WORK INSTRUCTIONS: Read through the data and count the lines that contain the string "shape"; give only the result.

SOURCE DATA:

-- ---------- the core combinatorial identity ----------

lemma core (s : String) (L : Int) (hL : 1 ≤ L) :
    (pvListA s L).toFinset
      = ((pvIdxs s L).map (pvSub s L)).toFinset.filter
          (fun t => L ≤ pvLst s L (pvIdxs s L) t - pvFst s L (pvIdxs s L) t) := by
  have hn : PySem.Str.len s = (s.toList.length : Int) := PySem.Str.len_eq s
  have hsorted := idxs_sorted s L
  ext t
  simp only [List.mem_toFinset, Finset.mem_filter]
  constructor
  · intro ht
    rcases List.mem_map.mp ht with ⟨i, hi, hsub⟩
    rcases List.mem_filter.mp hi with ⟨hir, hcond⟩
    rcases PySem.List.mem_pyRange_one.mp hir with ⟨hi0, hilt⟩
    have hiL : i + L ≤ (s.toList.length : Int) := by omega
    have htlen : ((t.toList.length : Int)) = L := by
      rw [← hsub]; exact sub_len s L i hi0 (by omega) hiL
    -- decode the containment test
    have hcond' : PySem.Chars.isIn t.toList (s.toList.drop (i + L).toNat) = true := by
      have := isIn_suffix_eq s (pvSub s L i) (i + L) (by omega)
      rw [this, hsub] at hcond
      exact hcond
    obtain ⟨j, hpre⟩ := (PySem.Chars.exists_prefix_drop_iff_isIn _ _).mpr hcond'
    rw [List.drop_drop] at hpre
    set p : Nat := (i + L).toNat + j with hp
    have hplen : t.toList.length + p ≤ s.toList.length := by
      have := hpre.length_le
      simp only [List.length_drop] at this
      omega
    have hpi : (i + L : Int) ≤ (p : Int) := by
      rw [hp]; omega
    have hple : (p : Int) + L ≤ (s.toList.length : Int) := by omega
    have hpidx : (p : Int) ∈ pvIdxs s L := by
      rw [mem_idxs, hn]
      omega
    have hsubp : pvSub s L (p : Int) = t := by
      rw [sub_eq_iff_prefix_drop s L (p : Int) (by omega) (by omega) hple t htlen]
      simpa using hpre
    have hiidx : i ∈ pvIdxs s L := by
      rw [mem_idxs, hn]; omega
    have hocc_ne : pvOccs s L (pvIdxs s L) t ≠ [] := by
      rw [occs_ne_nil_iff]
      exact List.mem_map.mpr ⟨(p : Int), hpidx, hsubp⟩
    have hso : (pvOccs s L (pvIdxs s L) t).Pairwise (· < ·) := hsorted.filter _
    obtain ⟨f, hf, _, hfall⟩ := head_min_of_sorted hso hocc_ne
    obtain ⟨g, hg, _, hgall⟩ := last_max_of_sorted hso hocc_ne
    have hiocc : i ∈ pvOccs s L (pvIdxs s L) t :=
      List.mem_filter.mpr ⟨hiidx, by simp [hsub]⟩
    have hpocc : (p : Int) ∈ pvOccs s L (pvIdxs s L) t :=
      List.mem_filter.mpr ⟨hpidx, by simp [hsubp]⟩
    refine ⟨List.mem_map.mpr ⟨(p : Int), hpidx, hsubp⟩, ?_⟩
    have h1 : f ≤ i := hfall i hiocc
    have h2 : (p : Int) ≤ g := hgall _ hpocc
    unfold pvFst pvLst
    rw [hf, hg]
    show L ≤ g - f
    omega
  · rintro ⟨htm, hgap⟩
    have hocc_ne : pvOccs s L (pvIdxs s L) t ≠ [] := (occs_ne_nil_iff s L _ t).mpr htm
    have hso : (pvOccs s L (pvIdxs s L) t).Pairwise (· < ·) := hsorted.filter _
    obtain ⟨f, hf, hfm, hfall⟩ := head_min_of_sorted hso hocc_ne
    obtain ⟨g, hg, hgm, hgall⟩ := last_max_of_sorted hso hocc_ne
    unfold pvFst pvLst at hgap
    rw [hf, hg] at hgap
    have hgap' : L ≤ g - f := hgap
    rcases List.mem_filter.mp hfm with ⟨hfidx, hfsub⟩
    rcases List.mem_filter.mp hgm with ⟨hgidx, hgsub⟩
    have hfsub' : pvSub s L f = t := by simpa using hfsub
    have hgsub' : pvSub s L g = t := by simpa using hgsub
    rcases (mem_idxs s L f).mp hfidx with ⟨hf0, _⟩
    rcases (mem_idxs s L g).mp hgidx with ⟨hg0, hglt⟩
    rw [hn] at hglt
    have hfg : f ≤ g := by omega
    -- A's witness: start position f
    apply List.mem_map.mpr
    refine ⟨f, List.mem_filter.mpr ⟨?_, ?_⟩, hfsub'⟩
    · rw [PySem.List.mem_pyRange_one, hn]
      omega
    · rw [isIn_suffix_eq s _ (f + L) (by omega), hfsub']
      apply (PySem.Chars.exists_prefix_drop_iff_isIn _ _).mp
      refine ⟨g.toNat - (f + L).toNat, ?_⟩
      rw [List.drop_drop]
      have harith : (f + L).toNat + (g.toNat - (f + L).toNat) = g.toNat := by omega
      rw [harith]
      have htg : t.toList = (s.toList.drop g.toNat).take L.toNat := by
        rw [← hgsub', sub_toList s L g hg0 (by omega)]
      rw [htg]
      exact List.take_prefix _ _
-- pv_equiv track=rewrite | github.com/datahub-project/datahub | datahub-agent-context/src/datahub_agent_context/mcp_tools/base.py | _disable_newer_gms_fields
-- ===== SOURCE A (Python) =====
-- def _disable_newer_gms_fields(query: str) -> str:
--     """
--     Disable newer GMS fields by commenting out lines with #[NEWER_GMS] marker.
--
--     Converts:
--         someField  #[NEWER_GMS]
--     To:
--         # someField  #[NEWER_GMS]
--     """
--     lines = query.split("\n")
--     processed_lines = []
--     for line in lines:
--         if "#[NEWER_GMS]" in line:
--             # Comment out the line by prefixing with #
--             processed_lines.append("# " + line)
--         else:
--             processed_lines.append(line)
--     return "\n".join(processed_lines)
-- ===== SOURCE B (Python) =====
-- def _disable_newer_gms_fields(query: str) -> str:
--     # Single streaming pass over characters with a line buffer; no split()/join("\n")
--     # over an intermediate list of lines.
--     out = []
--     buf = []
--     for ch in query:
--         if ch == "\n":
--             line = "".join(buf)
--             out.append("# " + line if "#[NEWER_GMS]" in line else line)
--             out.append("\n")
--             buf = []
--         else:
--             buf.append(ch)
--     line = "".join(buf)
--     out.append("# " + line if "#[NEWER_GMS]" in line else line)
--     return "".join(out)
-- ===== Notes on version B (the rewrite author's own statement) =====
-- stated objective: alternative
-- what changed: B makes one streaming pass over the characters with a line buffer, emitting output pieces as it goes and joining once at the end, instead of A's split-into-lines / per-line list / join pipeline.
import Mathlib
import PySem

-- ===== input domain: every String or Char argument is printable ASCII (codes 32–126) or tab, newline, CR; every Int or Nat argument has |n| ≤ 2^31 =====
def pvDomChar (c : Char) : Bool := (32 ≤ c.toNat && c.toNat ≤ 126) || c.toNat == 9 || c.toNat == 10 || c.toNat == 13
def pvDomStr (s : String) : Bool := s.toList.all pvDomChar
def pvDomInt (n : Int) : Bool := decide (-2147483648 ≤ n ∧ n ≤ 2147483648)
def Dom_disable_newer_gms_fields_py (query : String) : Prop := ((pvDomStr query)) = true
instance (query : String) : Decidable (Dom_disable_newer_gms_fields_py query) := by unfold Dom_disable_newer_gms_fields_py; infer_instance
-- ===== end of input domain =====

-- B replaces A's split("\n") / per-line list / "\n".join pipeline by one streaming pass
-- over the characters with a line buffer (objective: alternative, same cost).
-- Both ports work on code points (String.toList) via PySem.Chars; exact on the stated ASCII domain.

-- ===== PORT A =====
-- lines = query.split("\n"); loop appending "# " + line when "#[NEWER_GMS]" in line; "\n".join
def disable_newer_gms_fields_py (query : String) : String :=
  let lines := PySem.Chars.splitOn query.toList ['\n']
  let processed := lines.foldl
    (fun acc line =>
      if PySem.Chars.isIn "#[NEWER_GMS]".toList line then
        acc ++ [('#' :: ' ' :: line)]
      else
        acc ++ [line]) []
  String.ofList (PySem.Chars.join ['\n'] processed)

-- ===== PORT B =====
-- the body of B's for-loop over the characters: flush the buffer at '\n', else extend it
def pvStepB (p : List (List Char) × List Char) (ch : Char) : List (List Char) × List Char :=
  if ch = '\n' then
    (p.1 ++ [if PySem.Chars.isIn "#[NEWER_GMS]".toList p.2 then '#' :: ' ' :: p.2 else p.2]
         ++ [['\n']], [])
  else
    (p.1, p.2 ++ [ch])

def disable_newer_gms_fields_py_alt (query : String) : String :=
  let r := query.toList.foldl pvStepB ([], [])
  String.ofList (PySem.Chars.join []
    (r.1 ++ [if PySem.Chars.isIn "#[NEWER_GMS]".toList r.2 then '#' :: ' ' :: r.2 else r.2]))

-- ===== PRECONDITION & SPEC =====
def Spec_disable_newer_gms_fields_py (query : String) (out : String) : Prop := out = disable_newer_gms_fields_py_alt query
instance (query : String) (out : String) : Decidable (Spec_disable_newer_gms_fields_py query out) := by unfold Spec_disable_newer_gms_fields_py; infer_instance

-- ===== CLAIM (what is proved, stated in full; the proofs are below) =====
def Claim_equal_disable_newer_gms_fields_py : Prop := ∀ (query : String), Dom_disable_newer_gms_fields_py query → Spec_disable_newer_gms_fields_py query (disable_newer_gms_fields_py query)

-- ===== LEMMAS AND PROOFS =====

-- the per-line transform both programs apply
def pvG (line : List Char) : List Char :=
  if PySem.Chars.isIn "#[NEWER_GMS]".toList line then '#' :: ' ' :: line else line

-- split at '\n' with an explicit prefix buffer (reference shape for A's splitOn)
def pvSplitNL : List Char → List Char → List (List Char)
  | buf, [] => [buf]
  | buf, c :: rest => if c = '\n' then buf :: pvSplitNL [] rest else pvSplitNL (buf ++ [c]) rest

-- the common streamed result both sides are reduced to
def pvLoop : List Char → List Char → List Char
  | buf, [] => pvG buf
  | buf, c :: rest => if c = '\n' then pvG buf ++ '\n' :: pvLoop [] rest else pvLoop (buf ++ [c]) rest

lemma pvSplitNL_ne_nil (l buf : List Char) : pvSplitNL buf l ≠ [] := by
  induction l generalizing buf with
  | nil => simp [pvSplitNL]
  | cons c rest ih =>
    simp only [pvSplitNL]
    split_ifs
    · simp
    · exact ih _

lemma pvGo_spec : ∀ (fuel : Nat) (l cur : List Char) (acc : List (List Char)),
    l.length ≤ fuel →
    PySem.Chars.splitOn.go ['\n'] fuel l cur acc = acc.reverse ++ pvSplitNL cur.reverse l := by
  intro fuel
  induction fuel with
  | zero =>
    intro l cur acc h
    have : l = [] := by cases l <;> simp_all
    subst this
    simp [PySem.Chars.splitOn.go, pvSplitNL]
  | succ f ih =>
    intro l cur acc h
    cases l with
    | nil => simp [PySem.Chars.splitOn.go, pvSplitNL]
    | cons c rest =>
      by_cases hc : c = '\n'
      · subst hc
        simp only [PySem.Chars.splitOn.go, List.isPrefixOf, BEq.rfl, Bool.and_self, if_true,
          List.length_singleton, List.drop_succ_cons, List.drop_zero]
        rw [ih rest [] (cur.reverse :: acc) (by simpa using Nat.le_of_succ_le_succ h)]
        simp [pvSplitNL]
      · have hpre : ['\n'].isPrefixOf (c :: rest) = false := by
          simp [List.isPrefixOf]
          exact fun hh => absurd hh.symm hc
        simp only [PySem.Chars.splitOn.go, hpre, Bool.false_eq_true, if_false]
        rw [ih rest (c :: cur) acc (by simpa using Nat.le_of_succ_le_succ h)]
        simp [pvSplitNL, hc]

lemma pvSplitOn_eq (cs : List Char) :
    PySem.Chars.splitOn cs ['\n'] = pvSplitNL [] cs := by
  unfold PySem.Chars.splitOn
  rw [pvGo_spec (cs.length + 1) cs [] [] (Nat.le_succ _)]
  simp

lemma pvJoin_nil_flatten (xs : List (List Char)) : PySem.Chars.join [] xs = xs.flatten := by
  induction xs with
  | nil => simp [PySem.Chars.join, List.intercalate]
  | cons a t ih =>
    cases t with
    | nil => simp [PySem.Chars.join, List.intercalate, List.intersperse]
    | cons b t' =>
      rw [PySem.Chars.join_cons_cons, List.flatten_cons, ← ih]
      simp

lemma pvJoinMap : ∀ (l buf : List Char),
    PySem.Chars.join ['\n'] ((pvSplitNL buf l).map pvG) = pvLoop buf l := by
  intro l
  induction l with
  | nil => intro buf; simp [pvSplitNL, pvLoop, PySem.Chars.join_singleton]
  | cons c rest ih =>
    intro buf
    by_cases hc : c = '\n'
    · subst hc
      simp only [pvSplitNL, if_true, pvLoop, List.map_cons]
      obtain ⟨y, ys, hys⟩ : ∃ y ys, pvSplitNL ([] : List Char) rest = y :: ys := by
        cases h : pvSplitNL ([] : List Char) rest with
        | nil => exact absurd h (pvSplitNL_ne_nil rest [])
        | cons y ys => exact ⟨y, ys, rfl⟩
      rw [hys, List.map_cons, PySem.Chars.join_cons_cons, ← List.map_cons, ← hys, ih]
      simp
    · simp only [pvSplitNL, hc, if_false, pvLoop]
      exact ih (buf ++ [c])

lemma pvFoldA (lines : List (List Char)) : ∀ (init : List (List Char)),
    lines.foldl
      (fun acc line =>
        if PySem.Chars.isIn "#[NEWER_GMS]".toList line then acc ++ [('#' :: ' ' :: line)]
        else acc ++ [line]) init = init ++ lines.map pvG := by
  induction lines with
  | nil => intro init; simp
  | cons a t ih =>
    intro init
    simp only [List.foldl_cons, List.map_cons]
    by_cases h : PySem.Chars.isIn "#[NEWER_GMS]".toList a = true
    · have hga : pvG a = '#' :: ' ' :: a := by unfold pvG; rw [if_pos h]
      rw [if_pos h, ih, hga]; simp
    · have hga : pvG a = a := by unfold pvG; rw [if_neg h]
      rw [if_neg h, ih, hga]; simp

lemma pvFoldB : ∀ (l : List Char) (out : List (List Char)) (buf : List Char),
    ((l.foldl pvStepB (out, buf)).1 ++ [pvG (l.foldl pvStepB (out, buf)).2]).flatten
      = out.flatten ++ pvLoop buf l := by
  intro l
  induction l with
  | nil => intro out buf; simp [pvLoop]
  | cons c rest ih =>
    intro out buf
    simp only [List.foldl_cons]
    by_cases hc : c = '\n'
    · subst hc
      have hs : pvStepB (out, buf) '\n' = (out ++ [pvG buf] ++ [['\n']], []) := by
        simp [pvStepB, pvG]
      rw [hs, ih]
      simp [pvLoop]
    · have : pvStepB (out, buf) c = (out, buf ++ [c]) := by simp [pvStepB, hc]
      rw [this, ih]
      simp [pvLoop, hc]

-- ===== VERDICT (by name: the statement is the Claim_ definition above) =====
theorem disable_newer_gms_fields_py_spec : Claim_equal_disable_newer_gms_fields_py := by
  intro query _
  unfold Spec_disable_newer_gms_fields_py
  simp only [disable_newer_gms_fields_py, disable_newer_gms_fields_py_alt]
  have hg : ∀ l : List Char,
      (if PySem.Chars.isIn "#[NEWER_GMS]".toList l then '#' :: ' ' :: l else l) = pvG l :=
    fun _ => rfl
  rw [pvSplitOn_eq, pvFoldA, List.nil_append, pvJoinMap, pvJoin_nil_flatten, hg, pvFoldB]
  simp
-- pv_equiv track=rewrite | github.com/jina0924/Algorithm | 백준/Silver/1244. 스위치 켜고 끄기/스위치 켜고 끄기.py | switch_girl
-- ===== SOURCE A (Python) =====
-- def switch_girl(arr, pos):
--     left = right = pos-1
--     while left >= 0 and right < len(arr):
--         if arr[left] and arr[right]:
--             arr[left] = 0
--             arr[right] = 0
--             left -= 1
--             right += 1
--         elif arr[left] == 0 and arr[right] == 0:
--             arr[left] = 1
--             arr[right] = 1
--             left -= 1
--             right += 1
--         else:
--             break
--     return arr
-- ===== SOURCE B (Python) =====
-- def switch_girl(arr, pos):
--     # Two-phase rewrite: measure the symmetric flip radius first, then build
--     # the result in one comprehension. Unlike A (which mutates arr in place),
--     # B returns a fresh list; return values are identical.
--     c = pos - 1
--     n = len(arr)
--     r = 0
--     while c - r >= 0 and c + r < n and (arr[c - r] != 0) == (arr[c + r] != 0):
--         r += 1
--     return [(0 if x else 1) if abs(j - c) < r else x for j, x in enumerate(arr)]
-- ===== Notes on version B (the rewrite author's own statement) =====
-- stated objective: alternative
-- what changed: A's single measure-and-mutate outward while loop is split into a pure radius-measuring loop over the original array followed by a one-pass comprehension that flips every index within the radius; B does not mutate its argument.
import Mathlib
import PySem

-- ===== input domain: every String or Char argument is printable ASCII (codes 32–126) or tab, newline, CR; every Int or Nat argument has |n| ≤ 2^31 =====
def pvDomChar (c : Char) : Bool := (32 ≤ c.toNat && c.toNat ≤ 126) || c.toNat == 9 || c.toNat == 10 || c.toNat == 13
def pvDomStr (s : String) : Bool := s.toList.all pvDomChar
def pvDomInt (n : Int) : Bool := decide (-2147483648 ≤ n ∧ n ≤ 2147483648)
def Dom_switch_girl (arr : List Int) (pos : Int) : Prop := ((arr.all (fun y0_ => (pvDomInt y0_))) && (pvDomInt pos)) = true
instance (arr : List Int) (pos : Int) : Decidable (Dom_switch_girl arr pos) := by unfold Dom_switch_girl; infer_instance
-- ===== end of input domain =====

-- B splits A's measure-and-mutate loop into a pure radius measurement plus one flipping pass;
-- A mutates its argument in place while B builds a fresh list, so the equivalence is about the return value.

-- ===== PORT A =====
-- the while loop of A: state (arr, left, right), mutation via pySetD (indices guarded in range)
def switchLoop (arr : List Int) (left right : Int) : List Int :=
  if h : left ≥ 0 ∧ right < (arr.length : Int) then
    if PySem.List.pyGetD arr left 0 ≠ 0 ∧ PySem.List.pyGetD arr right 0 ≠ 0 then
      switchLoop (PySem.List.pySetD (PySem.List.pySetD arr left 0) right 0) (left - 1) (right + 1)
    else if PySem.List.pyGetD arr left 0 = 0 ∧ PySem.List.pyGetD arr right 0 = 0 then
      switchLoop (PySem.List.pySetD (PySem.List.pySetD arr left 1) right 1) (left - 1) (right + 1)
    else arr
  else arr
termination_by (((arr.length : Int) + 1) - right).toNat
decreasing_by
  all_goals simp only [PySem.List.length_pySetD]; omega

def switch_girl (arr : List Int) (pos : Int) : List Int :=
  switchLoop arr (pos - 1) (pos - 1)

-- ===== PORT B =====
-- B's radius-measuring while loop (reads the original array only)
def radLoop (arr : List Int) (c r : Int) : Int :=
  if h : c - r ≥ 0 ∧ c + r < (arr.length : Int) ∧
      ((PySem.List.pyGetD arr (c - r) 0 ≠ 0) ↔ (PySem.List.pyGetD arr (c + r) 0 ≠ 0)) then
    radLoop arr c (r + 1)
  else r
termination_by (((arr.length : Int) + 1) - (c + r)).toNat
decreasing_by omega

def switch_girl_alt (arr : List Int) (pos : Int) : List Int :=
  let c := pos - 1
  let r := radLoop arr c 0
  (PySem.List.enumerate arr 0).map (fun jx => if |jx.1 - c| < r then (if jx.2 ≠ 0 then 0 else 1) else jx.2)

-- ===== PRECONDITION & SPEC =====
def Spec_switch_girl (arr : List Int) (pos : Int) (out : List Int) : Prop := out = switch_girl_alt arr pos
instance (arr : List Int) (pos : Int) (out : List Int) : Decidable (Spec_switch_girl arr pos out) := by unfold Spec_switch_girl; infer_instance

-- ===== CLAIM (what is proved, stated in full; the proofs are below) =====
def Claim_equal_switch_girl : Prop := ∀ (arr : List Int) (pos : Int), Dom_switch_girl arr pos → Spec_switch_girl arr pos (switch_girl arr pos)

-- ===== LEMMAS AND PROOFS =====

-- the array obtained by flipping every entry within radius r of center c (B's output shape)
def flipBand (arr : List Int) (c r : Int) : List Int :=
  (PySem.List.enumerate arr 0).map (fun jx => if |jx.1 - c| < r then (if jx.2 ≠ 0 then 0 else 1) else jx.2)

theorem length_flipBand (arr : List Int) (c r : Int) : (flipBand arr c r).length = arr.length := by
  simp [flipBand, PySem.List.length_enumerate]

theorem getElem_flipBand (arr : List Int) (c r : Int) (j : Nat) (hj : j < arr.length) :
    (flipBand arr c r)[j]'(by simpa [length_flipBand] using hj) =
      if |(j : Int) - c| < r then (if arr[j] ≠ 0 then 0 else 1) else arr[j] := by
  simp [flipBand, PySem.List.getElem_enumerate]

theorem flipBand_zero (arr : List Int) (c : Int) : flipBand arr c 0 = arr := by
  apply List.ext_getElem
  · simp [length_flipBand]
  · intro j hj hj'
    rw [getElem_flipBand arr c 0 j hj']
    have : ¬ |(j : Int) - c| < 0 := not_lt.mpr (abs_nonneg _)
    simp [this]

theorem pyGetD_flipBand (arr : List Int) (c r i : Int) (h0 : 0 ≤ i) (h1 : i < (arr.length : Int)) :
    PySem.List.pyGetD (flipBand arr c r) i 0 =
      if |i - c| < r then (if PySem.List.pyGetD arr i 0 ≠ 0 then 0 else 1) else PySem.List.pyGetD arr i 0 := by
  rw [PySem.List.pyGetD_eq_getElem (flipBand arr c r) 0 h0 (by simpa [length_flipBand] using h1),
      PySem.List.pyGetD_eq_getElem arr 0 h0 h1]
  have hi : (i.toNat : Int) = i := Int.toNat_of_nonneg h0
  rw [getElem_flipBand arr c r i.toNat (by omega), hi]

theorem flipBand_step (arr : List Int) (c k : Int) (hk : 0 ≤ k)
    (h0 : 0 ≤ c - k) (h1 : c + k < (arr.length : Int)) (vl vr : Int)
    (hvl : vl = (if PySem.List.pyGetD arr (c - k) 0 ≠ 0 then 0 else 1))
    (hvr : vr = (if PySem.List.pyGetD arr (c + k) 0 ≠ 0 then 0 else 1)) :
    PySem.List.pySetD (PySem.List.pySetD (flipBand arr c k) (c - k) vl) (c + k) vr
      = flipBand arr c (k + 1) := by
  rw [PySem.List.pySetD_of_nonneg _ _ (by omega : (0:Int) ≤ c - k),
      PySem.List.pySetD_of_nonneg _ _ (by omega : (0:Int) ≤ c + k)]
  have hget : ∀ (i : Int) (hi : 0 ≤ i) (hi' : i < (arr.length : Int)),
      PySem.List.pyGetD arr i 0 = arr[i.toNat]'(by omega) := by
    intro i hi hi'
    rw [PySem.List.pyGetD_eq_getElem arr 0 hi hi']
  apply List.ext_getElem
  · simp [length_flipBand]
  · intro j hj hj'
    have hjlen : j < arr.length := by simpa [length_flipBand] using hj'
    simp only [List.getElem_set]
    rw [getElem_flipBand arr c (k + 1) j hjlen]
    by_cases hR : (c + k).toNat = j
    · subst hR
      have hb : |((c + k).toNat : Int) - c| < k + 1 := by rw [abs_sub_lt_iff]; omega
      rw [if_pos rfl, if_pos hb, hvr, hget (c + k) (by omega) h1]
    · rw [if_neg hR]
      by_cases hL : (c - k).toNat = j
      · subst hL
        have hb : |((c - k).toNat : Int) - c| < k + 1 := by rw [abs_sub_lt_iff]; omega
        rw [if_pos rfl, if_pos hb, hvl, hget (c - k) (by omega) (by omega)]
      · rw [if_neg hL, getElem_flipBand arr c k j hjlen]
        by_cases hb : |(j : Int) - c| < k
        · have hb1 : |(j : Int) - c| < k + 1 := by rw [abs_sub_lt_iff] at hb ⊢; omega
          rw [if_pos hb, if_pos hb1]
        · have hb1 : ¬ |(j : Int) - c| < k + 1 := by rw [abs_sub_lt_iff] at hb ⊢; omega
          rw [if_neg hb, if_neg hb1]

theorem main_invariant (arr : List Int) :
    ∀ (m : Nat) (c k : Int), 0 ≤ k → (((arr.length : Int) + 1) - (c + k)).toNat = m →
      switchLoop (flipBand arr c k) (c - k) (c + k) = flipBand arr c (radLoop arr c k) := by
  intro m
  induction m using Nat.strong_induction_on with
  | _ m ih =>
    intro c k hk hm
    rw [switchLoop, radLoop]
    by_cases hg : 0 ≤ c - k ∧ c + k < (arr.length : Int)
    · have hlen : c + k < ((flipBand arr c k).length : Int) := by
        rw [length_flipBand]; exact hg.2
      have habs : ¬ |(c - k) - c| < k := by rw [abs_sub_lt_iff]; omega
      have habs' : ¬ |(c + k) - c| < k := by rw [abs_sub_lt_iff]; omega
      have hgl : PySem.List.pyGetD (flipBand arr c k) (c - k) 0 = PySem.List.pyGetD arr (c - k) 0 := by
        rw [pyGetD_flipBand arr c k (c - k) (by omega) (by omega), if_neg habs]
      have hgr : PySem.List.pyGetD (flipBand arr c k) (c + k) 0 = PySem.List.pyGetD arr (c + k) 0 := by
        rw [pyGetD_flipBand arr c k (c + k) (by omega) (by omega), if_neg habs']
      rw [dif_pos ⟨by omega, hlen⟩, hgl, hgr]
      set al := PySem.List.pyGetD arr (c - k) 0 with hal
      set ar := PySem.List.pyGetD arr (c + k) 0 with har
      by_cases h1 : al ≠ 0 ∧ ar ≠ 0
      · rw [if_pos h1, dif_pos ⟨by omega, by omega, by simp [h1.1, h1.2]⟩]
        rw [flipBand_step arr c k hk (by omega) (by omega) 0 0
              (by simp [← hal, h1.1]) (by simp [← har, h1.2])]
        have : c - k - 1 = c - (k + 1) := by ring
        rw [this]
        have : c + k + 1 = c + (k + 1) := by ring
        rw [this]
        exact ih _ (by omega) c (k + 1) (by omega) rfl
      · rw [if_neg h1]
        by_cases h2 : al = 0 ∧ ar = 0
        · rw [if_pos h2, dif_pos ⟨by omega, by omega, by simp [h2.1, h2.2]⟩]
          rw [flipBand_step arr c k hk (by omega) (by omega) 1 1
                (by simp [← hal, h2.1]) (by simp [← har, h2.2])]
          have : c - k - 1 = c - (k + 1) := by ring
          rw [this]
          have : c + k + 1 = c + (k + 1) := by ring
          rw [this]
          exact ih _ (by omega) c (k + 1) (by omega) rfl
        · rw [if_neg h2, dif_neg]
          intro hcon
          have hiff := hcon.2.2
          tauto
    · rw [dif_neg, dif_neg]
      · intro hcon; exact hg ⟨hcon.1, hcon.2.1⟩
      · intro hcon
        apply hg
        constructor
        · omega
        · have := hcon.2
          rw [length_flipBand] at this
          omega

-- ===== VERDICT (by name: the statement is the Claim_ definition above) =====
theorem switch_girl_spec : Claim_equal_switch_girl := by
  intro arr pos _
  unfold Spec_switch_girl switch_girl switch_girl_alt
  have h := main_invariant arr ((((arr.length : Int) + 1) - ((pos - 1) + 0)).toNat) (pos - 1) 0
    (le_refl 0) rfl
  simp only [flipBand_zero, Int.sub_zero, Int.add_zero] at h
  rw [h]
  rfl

ANSWER BOX: 2